* _Data for the task_:
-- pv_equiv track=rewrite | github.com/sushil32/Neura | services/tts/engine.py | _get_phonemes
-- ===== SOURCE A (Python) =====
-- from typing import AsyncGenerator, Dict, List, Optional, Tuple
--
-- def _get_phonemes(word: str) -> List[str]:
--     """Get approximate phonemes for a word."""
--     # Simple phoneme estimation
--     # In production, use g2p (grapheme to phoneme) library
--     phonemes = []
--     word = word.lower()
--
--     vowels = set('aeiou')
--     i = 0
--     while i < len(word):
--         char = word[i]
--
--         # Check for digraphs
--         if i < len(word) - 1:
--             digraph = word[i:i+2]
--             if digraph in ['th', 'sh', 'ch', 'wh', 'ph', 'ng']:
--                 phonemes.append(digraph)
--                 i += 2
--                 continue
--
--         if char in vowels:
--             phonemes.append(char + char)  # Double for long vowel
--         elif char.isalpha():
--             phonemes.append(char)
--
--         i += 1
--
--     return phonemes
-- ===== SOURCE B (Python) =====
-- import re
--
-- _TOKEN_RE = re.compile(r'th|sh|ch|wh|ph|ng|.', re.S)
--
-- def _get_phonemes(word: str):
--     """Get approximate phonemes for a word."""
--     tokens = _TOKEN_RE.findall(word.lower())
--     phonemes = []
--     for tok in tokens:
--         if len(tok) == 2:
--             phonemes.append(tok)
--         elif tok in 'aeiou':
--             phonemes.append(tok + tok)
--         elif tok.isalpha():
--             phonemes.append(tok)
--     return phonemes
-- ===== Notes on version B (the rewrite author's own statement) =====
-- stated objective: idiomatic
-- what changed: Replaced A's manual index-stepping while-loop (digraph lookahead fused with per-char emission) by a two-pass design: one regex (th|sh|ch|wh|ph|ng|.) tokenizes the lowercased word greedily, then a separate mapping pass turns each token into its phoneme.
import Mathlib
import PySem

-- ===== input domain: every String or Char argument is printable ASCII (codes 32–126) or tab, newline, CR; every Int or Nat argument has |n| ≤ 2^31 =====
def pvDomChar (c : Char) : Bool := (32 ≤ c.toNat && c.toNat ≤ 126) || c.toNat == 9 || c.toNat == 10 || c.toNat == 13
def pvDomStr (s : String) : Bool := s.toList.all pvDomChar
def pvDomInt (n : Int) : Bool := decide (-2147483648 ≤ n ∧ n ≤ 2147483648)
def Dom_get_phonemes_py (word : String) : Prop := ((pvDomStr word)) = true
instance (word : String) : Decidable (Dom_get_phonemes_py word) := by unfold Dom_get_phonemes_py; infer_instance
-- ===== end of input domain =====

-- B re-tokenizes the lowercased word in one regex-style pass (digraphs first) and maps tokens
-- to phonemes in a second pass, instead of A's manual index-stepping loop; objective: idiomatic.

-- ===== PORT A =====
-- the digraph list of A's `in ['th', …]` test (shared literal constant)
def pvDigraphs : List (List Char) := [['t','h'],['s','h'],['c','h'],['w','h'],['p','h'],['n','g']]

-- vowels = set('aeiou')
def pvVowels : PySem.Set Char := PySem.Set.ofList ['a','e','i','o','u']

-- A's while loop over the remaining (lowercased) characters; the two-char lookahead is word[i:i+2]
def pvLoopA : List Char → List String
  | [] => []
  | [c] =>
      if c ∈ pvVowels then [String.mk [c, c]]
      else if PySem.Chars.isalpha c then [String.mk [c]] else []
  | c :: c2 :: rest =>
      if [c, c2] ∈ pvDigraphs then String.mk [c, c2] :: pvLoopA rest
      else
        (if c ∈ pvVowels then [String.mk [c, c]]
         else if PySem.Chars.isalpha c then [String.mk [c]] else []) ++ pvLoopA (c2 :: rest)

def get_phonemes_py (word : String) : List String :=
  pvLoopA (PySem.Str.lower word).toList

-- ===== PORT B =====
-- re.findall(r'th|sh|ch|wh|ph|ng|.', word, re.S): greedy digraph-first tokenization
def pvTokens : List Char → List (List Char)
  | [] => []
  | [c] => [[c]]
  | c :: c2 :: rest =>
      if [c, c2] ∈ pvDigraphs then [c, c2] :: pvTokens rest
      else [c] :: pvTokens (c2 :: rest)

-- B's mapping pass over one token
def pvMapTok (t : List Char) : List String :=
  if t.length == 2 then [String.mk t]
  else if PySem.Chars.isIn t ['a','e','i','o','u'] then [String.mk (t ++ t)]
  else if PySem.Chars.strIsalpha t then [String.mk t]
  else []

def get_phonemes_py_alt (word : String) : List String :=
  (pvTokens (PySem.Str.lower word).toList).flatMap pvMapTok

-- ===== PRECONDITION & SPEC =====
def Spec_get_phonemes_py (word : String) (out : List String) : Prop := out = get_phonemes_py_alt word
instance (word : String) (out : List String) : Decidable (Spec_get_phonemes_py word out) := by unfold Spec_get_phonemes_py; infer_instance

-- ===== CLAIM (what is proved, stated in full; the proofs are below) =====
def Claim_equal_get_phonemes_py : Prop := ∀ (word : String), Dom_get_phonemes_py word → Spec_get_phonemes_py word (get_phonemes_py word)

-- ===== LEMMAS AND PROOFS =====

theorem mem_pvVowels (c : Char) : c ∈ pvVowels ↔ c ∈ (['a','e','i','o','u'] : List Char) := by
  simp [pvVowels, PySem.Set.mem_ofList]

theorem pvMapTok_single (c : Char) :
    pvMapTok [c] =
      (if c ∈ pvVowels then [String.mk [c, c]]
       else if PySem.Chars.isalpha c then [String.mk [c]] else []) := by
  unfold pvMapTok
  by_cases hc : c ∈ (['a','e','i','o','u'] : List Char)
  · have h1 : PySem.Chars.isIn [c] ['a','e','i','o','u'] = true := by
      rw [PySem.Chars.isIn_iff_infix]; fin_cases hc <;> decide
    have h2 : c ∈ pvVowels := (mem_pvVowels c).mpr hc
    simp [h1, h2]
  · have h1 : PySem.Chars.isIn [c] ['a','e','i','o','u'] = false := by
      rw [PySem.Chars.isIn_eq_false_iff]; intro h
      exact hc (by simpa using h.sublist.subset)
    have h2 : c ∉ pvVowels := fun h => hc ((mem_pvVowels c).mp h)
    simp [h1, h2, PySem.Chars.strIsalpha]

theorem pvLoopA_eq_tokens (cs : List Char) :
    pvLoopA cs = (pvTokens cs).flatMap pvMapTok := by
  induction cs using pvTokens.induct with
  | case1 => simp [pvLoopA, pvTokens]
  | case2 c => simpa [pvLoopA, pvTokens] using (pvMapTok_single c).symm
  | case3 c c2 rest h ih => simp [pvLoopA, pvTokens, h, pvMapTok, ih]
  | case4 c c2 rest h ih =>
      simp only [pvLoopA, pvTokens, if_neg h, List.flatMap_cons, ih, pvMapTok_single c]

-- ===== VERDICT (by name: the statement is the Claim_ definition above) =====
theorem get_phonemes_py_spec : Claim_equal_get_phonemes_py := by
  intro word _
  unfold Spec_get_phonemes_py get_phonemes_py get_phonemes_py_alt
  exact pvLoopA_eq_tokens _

* _About this exercise_: Across the listing above, count the lines that contain the string "decide" and report the figure alone.

* _Answer below_: 2